- Type: Future soldier program
- Place of origin: Egypt

Service history
- Used by: See Users below

Production history
- Designer: AIO
- Manufacturer: AIO

= Egyptian Integrated Soldier System =

The Egyptian Integrated Soldier System (EISS) is an integrated surveillance and aiming ensemble that provides images from different electro/optical devices to a head-mounted display (HMD), and links these optics to either the daylight scope of an RPG-7 or a targeting dot sight on a machine gun or assault rifle. The Cairo-based AIO company, founded in 1984 and belonging to the Egypt Ministry of Defence, is currently providing the Egyptian military with the EISS (Egyptian Integrated Soldier System).

== Components ==
The Egyptian Integrated Soldier System consists of surveillance, aiming and control equipment. The system achieves the flexibility of use and lightness of weight as much as possible. It also achieves the highest degree of accuracy and durability in accordance with the standard global military specification.

Helmet group consists of:

• thermal observation sight.

• display screen is mounted in front of the soldier's eye.

Set of power supply and control:

• rechargeable batteries.

• control switch unit.

• battery level indicators.

Set of clothes and accessories:

• Tactical composite material helmet.

• military combat camouflaged protective vest.

• camouflaged back mounted bag.

• mounted 2.3-liter rehydration pouch.

• protective knee and elbow pads.

• back strap.

• antibacterial socks.

• antibacterial leather gloves.

• antibacterial desert boots.

Weapon group consists of:

• Thermal aiming sight.

The EISS aims mostly at increasing vision and aiming capabilities of soldiers and commanders, thus their lethality. Two versions of the system are available, the Commander one and the Soldier one, many elements being the same.

The Commander version is made of five elements, helmet system, weapon system, control and power, cables, and clothing kit.

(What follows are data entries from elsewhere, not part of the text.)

-- invariant / value lemma for A's recursion: on every call whose seen-set holds only
-- valid strings, the returned value is determined by (validity, has-B) of result
lemma pvDeleteLetter_val (s : List Char) : ∀ (fuel start : Nat), s.length - start = fuel →
    ∀ (result : List Char) (seen : PySem.Set (List Char)),
    (∀ r ∈ seen, pvVGo false r = true) →
    ((pvDeleteLetter s start result seen).1 =
      (if pvVGo false result = true then
        (s.length : Int) - result.length - ((s.drop start).length : Int) +
          (if 'B' ∈ result then ((s.drop start).count 'A' : Int)
           else (pvG 0 (s.drop start) : Int))
       else (s.length : Int)))
    ∧ (∀ r ∈ (pvDeleteLetter s start result seen).2, pvVGo false r = true) := by
  intro fuel
  induction fuel with
  | zero =>
    intro start hf result seen hseen
    have hge : start ≥ s.length := by omega
    have hdrop : s.drop start = [] := List.drop_eq_nil_of_le hge
    rw [pvDeleteLetter, dif_pos hge]
    by_cases hmem : PySem.Set.contains seen result = true
    · have hval : pvVGo false result = true := hseen result (by
        simpa using (PySem.Set.contains_iff seen result).mp hmem)
      rw [if_pos hmem]
      refine ⟨?_, hseen⟩
      rw [hval, if_pos rfl, hdrop]
      simp [pvG] <;> split <;> omega
    · rw [if_neg hmem]
      by_cases hval : pvIsValid result = true
      · have hv : pvVGo false result = true := by rw [← pvIsValid_eq]; exact hval
        rw [if_pos hval]
        refine ⟨?_, ?_⟩
        · rw [hv, if_pos rfl, hdrop]
          simp [pvG] <;> split <;> omega
        · intro r hr
          rcases (PySem.Set.mem_add seen result r).mp hr with h | h
          · exact hseen r h
          · rw [h]; exact hv
      · have hv : pvVGo false result = false := by
          rw [← pvIsValid_eq]; simpa using hval
        rw [if_neg hval]
        refine ⟨?_, hseen⟩
        rw [hv]
        simp
  | succ fuel ih =>
    intro start hf result seen hseen
    have hlt : start < s.length := by omega
    have hnge : ¬ (start ≥ s.length) := by omega
    have hfuel : s.length - (start + 1) = fuel := by omega
    rw [pvDeleteLetter, dif_neg hnge]
    have hget : s.getD start ' ' = s[start] := List.getD_eq_getElem s ' ' hlt
    have hdrop : s.drop start = s[start] :: s.drop (start + 1) := List.drop_eq_getElem_cons hlt
    obtain ⟨hv1, hs1⟩ := ih (start + 1) hfuel (result ++ [s.getD start ' ']) seen hseen
    obtain ⟨hv2, hs2⟩ := ih (start + 1) hfuel result _ hs1
    refine ⟨?_, ?_⟩
    · show min (pvDeleteLetter s (start + 1) (result ++ [s.getD start ' ']) seen).1
            (pvDeleteLetter s (start + 1) result
              (pvDeleteLetter s (start + 1) (result ++ [s.getD start ' ']) seen).2).1 = _
      rw [hv1, hv2, hdrop, ← hget]
      set c := s.getD start ' ' with hc
      set t := s.drop (start + 1) with ht
      have happ := pvVGo_append result false [c]
      have hlen : ((result ++ [c]).length : Int) = (result.length : Int) + 1 := by
        rw [List.length_append, List.length_singleton]
        push_cast
        ring
      have hcle := List.count_le_length (l := t) (a := 'A')
      have hGle := pvG_le t 0
      by_cases hvr : pvVGo false result = true
      · rw [hvr, if_pos rfl] at happ
        by_cases hBr : 'B' ∈ result
        · rw [show (false || decide ('B' ∈ result)) = true by simp [hBr]] at happ
          by_cases hA : c = 'A'
          · have hvc : pvVGo false (result ++ [c]) = false := by
              rw [happ]; simp [pvVGo, hA]
            have hcnt : (c :: t).count 'A' = t.count 'A' + 1 := by
              simp [List.count_cons, hA]
            rw [hvc, hvr, hcnt]
            simp only [Bool.false_eq_true, if_false, if_pos rfl, if_pos hBr,
              List.length_cons]
            push_cast
            omega
          · have hvc : pvVGo false (result ++ [c]) = true := by
              rw [happ]; simp [pvVGo, hA]
            have hBc : 'B' ∈ result ++ [c] := by simp [hBr]
            have hcnt : (c :: t).count 'A' = t.count 'A' := by
              simp [List.count_cons, hA]
            rw [hvc, hvr, hcnt]
            simp only [if_pos rfl, if_pos hBc, if_pos hBr, hlen, List.length_cons]
            push_cast
            omega
        · rw [show (false || decide ('B' ∈ result)) = false by simp [hBr]] at happ
          have hvc : pvVGo false (result ++ [c]) = true := by
            rw [happ]; simp [pvVGo]
          by_cases hA : c = 'A'
          · have hBc : ¬ ('B' ∈ result ++ [c]) := by simp [hBr, hA]
            have hG : pvG 0 (c :: t) = pvG 0 t := by simp [pvG, hA]
            rw [hvc, hvr, hG]
            simp only [if_pos rfl, if_neg hBc, if_neg hBr, hlen, List.length_cons]
            push_cast
            omega
          · by_cases hB : c = 'B'
            · have hBc : 'B' ∈ result ++ [c] := by simp [hB]
              have hG : pvG 0 (c :: t) = min (t.count 'A') (pvG 0 t + 1) := by
                simp [pvG, hA, hB, pvG_succ]
              have hcnt : (c :: t).count 'A' = t.count 'A' := by
                simp [List.count_cons, hA]
              rw [hvc, hvr, hG, hcnt]
              simp only [if_pos rfl, if_pos hBc, if_neg hBr, hlen, List.length_cons]
              push_cast
              omega
            · have hBc : ¬ ('B' ∈ result ++ [c]) := by
                simp [hBr]
                exact fun h => hB h.symm
              have hG : pvG 0 (c :: t) = pvG 0 t := by simp [pvG, hA, hB]
              rw [hvc, hvr, hG]
              simp only [if_pos rfl, if_neg hBc, if_neg hBr, hlen, List.length_cons]
              push_cast
              omega
      · have hvr' : pvVGo false result = false := by simpa using hvr
        rw [hvr', if_neg (by simp)] at happ
        rw [happ, hvr']
        simp
    · exact hs2

lemma alt_foldl (t : List Char) : ∀ (b d : Nat), d ≤ b →
    (t.foldl
      (fun (st : Int × Int) c =>
        if c = 'A' then (st.1, min (st.2 + 1) st.1)
        else if c = 'B' then (st.1 + 1, st.2)
        else st)
      ((b : Int), (d : Int))).2 = ((min (d + t.count 'A') (pvG b t) : Nat) : Int) := by
  induction t with
  | nil => intro b d hdb; simp [pvG]; omega
  | cons c t ih =>
    intro b d hdb
    simp only [List.foldl_cons]
    by_cases hA : c = 'A'
    · rw [if_pos hA]
      have hmin : (min ((d : Int) + 1) (b : Int)) = ((min (d + 1) b : Nat) : Int) := by
        push_cast; omega
      rw [hmin, ih b (min (d + 1) b) (by omega)]
      have hG := pvG_le t b
      have hg : pvG b (c :: t) = pvG b t := by simp [pvG, hA]
      have hcnt : (c :: t).count 'A' = t.count 'A' + 1 := by simp [List.count_cons, hA]
      rw [hg, hcnt]
      congr 1
      omega
    · by_cases hB : c = 'B'
      · rw [if_neg hA, if_pos hB]
        have hone : ((b : Int) + 1) = ((b + 1 : Nat) : Int) := by push_cast; ring
        rw [hone, ih (b + 1) d (by omega)]
        have hg : pvG b (c :: t) = min (b + t.count 'A') (pvG (b + 1) t) := by
          simp [pvG, hA, hB]
        have hcnt : (c :: t).count 'A' = t.count 'A' := by simp [List.count_cons, hA]
        rw [hg, hcnt]
        congr 1
        omega
      · rw [if_neg hA, if_neg hB]
        rw [ih b d hdb]
        have hg : pvG b (c :: t) = pvG b t := by simp [pvG, hA, hB]
        have hcnt : (c :: t).count 'A' = t.count 'A' := by simp [List.count_cons, hA]
        rw [hg, hcnt]
-- pv_equiv track=rewrite | github.com/agbajames/agbajames-financial-qa-pipeline | src/prompt_and_schema.py | _choose_quote_span
-- ===== SOURCE A (Python) =====
-- from typing import Any, Dict, List, Optional, Tuple
--
-- def _find_all_occurrences(text: str, needle: str) -> List[int]:
--     """Find all non-overlapping start positions of a substring."""
--     if needle == "":
--         return []
--
--     positions: List[int] = []
--     search_from = 0
--
--     while True:
--         idx = text.find(needle, search_from)
--         if idx < 0:
--             return positions
--         positions.append(idx)
--         search_from = idx + len(needle)
--
-- def _choose_quote_span(
--     context: str,
--     quote: str,
--     used_spans: set[Tuple[int, int]],
--     search_from: int,
-- ) -> Tuple[Optional[int], Optional[int]]:
--     """
--     Choose a quote span, preferring an unused occurrence at or after
--     search_from, then falling back to the first unused occurrence.
--     """
--     if quote == "":
--         return None, None
--
--     candidates = _find_all_occurrences(context, quote)
--     if not candidates:
--         return None, None
--
--     span_length = len(quote)
--
--     for start in candidates:
--         end = start + span_length
--         if start >= search_from and (start, end) not in used_spans:
--             return start, end
--
--     for start in candidates:
--         end = start + span_length
--         if (start, end) not in used_spans:
--             return start, end
--
--     return None, None
-- ===== SOURCE B (Python) =====
-- from typing import Optional, Tuple
--
--
-- def _choose_quote_span(
--     context: str,
--     quote: str,
--     used_spans: set[Tuple[int, int]],
--     search_from: int,
-- ) -> Tuple[Optional[int], Optional[int]]:
--     """Single pass over occurrences: return the first unused one at or
--     after search_from immediately; remember the first unused one seen
--     anywhere as a fallback and return it only after the scan ends."""
--     if quote == "":
--         return None, None
--
--     n = len(quote)
--     fallback: Optional[Tuple[int, int]] = None
--     pos = 0
--     while True:
--         start = context.find(quote, pos)
--         if start < 0:
--             break
--         end = start + n
--         if (start, end) not in used_spans:
--             if start >= search_from:
--                 return start, end
--             if fallback is None:
--                 fallback = (start, end)
--         pos = end
--
--     if fallback is not None:
--         return fallback
--     return None, None
-- ===== Notes on version B (the rewrite author's own statement) =====
-- stated objective: alternative
-- what changed: Replaced the build-a-candidate-list-then-two-scans structure by a single pass that drives str.find directly, returning immediately on an unused occurrence at/after search_from and keeping one fallback variable for the first unused occurrence seen.
import Mathlib
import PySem

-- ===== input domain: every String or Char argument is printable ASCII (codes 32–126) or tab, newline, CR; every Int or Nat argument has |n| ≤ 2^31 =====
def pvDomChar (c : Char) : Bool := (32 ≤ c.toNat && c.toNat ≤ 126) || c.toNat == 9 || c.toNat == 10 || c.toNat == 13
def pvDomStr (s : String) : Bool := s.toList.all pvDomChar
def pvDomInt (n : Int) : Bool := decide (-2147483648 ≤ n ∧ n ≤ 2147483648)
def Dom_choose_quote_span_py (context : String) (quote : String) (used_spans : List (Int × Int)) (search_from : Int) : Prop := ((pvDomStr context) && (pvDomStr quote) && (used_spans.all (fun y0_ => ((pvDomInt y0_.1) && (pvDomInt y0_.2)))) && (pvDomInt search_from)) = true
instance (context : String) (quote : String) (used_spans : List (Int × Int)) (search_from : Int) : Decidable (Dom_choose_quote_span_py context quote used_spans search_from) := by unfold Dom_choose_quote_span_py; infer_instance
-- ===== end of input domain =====

-- B is an 'alternative' decomposition: one pass driving str.find with a fallback
-- accumulator, instead of A's candidate-list build followed by two scans.
-- (The fuel bound text.length + 1 in both loop ports is never exhausted: each
-- iteration advances the search position by len(needle) ≥ 1.)

-- ===== PORT A =====
-- the while-loop of _find_all_occurrences
def pvFindAllGo (text needle : List Char) (fuel : Nat) (searchFrom : Int) (positions : List Int) : List Int :=
  match fuel with
  | 0 => positions
  | fuel + 1 =>
    let idx := PySem.Chars.findFrom text needle searchFrom none
    if idx < 0 then positions
    else pvFindAllGo text needle fuel (idx + (needle.length : Int)) (positions ++ [idx])

def pvFindAllOccurrences (text needle : List Char) : List Int :=
  if needle = [] then []
  else pvFindAllGo text needle (text.length + 1) 0 []

def choose_quote_span_py (context : String) (quote : String) (used_spans : List (Int × Int)) (search_from : Int) : Option Int × Option Int :=
  if quote = "" then (none, none)
  else
    let candidates := pvFindAllOccurrences context.toList quote.toList
    if candidates = [] then (none, none)
    else
      let spanLength : Int := quote.toList.length
      match candidates.find? (fun start => decide (start ≥ search_from) && !used_spans.contains (start, start + spanLength)) with
      | some start => (some start, some (start + spanLength))
      | none =>
        match candidates.find? (fun start => !used_spans.contains (start, start + spanLength)) with
        | some start => (some start, some (start + spanLength))
        | none => (none, none)

-- ===== PORT B =====
-- the single while-loop of B: find, decide, remember fallback
def pvAltGo (context quote : List Char) (used_spans : List (Int × Int)) (search_from : Int) (n : Int) (fuel : Nat) (pos : Int) (fallback : Option (Int × Int)) : Option Int × Option Int :=
  match fuel with
  | 0 =>
    match fallback with
    | some fb => (some fb.1, some fb.2)
    | none => (none, none)
  | fuel + 1 =>
    let start := PySem.Chars.findFrom context quote pos none
    if start < 0 then
      match fallback with
      | some fb => (some fb.1, some fb.2)
      | none => (none, none)
    else
      let e := start + n
      if !used_spans.contains (start, e) then
        if start ≥ search_from then (some start, some e)
        else
          match fallback with
          | some _ => pvAltGo context quote used_spans search_from n fuel e fallback
          | none => pvAltGo context quote used_spans search_from n fuel e (some (start, e))
      else pvAltGo context quote used_spans search_from n fuel e fallback

def choose_quote_span_py_alt (context : String) (quote : String) (used_spans : List (Int × Int)) (search_from : Int) : Option Int × Option Int :=
  if quote = "" then (none, none)
  else
    pvAltGo context.toList quote.toList used_spans search_from (quote.toList.length : Int) (context.toList.length + 1) 0 none

-- ===== PRECONDITION & SPEC =====
def Spec_choose_quote_span_py (context : String) (quote : String) (used_spans : List (Int × Int)) (search_from : Int) (out : Option Int × Option Int) : Prop := out = choose_quote_span_py_alt context quote used_spans search_from
instance (context : String) (quote : String) (used_spans : List (Int × Int)) (search_from : Int) (out : Option Int × Option Int) : Decidable (Spec_choose_quote_span_py context quote used_spans search_from out) := by unfold Spec_choose_quote_span_py; infer_instance

-- ===== CLAIM (what is proved, stated in full; the proofs are below) =====
def Claim_equal_choose_quote_span_py : Prop := ∀ (context : String) (quote : String) (used_spans : List (Int × Int)) (search_from : Int), Dom_choose_quote_span_py context quote used_spans search_from → Spec_choose_quote_span_py context quote used_spans search_from (choose_quote_span_py context quote used_spans search_from)

-- ===== LEMMAS AND PROOFS =====

theorem pvFindAllGo_acc (text needle : List Char) (fuel : Nat) :
    ∀ (searchFrom : Int) (acc : List Int),
      pvFindAllGo text needle fuel searchFrom acc = acc ++ pvFindAllGo text needle fuel searchFrom [] := by
  induction fuel with
  | zero => intro s acc; simp [pvFindAllGo]
  | succ f ih =>
    intro s acc
    simp only [pvFindAllGo]
    split
    · simp
    · rw [ih _ (acc ++ _), ih _ ([] ++ _)]
      simp

-- the A-shaped result computed from the candidate list gathered from position `pos`,
-- with the fallback accumulator resolved after a failed ≥-search
def pvAResolve (used_spans : List (Int × Int)) (search_from : Int) (n : Int)
    (cands : List Int) (fallback : Option (Int × Int)) : Option Int × Option Int :=
  match cands.find? (fun s => decide (s ≥ search_from) && !used_spans.contains (s, s + n)) with
  | some s => (some s, some (s + n))
  | none =>
    match fallback with
    | some fb => (some fb.1, some fb.2)
    | none =>
      match cands.find? (fun s => !used_spans.contains (s, s + n)) with
      | some s => (some s, some (s + n))
      | none => (none, none)

-- one cons-step of pvAResolve, per case of the head candidate
theorem pvAResolve_cons_hit (us : List (Int × Int)) (sf n s : Int) (rest : List Int) (fb : Option (Int × Int))
    (hge : sf ≤ s) (hmem : (s, s + n) ∉ us) :
    pvAResolve us sf n (s :: rest) fb = (some s, some (s + n)) := by
  unfold pvAResolve
  rw [List.find?_cons_of_pos (p := fun t => decide (t ≥ sf) && !us.contains (t, t + n))
    (by simp [hge, hmem])]

theorem pvAResolve_cons_used (us : List (Int × Int)) (sf n s : Int) (rest : List Int) (fb : Option (Int × Int))
    (hmem : (s, s + n) ∈ us) :
    pvAResolve us sf n (s :: rest) fb = pvAResolve us sf n rest fb := by
  unfold pvAResolve
  rw [List.find?_cons_of_neg (p := fun t => decide (t ≥ sf) && !us.contains (t, t + n))
      (by simp [hmem]),
    List.find?_cons_of_neg (p := fun t => !us.contains (t, t + n)) (by simp [hmem])]

theorem pvAResolve_cons_skip_some (us : List (Int × Int)) (sf n s : Int) (rest : List Int) (fb0 : Int × Int)
    (hge : ¬ sf ≤ s) :
    pvAResolve us sf n (s :: rest) (some fb0) = pvAResolve us sf n rest (some fb0) := by
  unfold pvAResolve
  rw [List.find?_cons_of_neg (p := fun t => decide (t ≥ sf) && !us.contains (t, t + n))
    (by simp [hge])]

theorem pvAResolve_cons_skip_none (us : List (Int × Int)) (sf n s : Int) (rest : List Int)
    (hge : ¬ sf ≤ s) (hmem : (s, s + n) ∉ us) :
    pvAResolve us sf n (s :: rest) none = pvAResolve us sf n rest (some (s, s + n)) := by
  unfold pvAResolve
  rw [List.find?_cons_of_neg (p := fun t => decide (t ≥ sf) && !us.contains (t, t + n))
      (by simp [hge]),
    List.find?_cons_of_pos (p := fun t => !us.contains (t, t + n)) (by simp [hmem])]

theorem pvAltGo_eq (context quote : List Char) (used_spans : List (Int × Int)) (search_from : Int) (fuel : Nat) :
    ∀ (pos : Int) (fallback : Option (Int × Int)),
      pvAltGo context quote used_spans search_from (quote.length : Int) fuel pos fallback =
        pvAResolve used_spans search_from (quote.length : Int) (pvFindAllGo context quote fuel pos []) fallback := by
  induction fuel with
  | zero => intro pos fb; cases fb <;> simp [pvAltGo, pvFindAllGo, pvAResolve]
  | succ f ih =>
    intro pos fb
    simp only [pvAltGo, pvFindAllGo]
    by_cases hneg : PySem.Chars.findFrom context quote pos none < 0
    · simp only [hneg, if_true]
      cases fb <;> simp [pvAResolve, List.find?]
    · simp only [hneg, if_false]
      rw [pvFindAllGo_acc, List.nil_append, List.singleton_append]
      set s := PySem.Chars.findFrom context quote pos none with hs
      by_cases hmem : (s, s + (quote.length : Int)) ∈ used_spans
      · -- head occurrence already used: both sides skip it
        rw [if_neg (by simpa using hmem), ih, pvAResolve_cons_used _ _ _ _ _ _ hmem]
      · by_cases hge : s ≥ search_from
        · -- unused and at/after search_from: B returns it; it heads A's first scan
          rw [if_pos (by simpa using hmem), if_pos hge,
            pvAResolve_cons_hit _ _ _ _ _ _ hge hmem]
        · rw [if_pos (by simpa using hmem), if_neg hge]
          cases fb with
          | some fb0 =>
            simp only [ih]
            rw [pvAResolve_cons_skip_some _ _ _ _ _ fb0 hge]
          | none =>
            simp only [ih]
            rw [pvAResolve_cons_skip_none _ _ _ _ _ hge hmem]

-- ===== VERDICT (by name: the statement is the Claim_ definition above) =====
theorem choose_quote_span_py_spec : Claim_equal_choose_quote_span_py := by
  intro context quote used_spans search_from _
  unfold Spec_choose_quote_span_py choose_quote_span_py choose_quote_span_py_alt
  by_cases hq : quote = ""
  · simp [hq]
  · have hq' : quote.toList ≠ [] := by
      intro h
      exact hq (by cases quote with | _ l => simpa using congrArg String.ofList h)
    simp only [hq, if_false]
    rw [pvAltGo_eq]
    unfold pvFindAllOccurrences
    rw [if_neg hq']
    by_cases hc : pvFindAllGo context.toList quote.toList (context.toList.length + 1) 0 [] = []
    · rw [if_pos hc, hc]; rfl
    · rw [if_neg hc]; rfl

The helmet system sees an uncooled thermal camera fitted on the right of the helmet, the soldier seeing the generated image in its helmet mounted display.

A thermal aiming sight is fitted to the assault rifle, which is linked to the control and power box, carried at the belt. Currently the control and power system is contained into a metal parallelepiped box, which is not a very ergonomic solution, but a more conformal system might be developed following trials. Rechargeable batteries are located in the box, which can be easily reloaded using a battery charger; batteries ensure up to 10 hours of power to the system. All EISS subsystems are connected via cable. The clothing is quite standard and includes the composite helmet as well as the combat suit and protections, a 2.3 litres hydration system being also part of the package. Overall, the Commander EISS has a weight of 1.5 kg.

The Soldier EISS is slightly heavier, around 2 kg, as the sensors on the helmet become two, one TV-based day optical system, with a x2 magnification, and a third-generation image intensification device with x1 magnification. Images are once again shown onto the HMD in front of the soldier’s eye. In daytime, aiming is done using a visible red dot pointer, while at night this will be IR. As for weapons sights, II sights are being installed, a x3 on the RPG, a x4 on the AKM and a x6 for the general-purpose machine gun.

== Users ==
EGY: Currently, it is unclear how many Egyptian units will receive the final EISS product. The Egyptian Army maintains eight special forces regiments, known as “El-Sa’ka Forces” (translated to Thunderbolt Forces), comprising 24 battalions. It is possible that the initial fielding will be limited some of the country’s more secretive high-speed outfits, such as Units 777 and 999, which function in a similar role to the British SAS or the US Army’s Delta Force.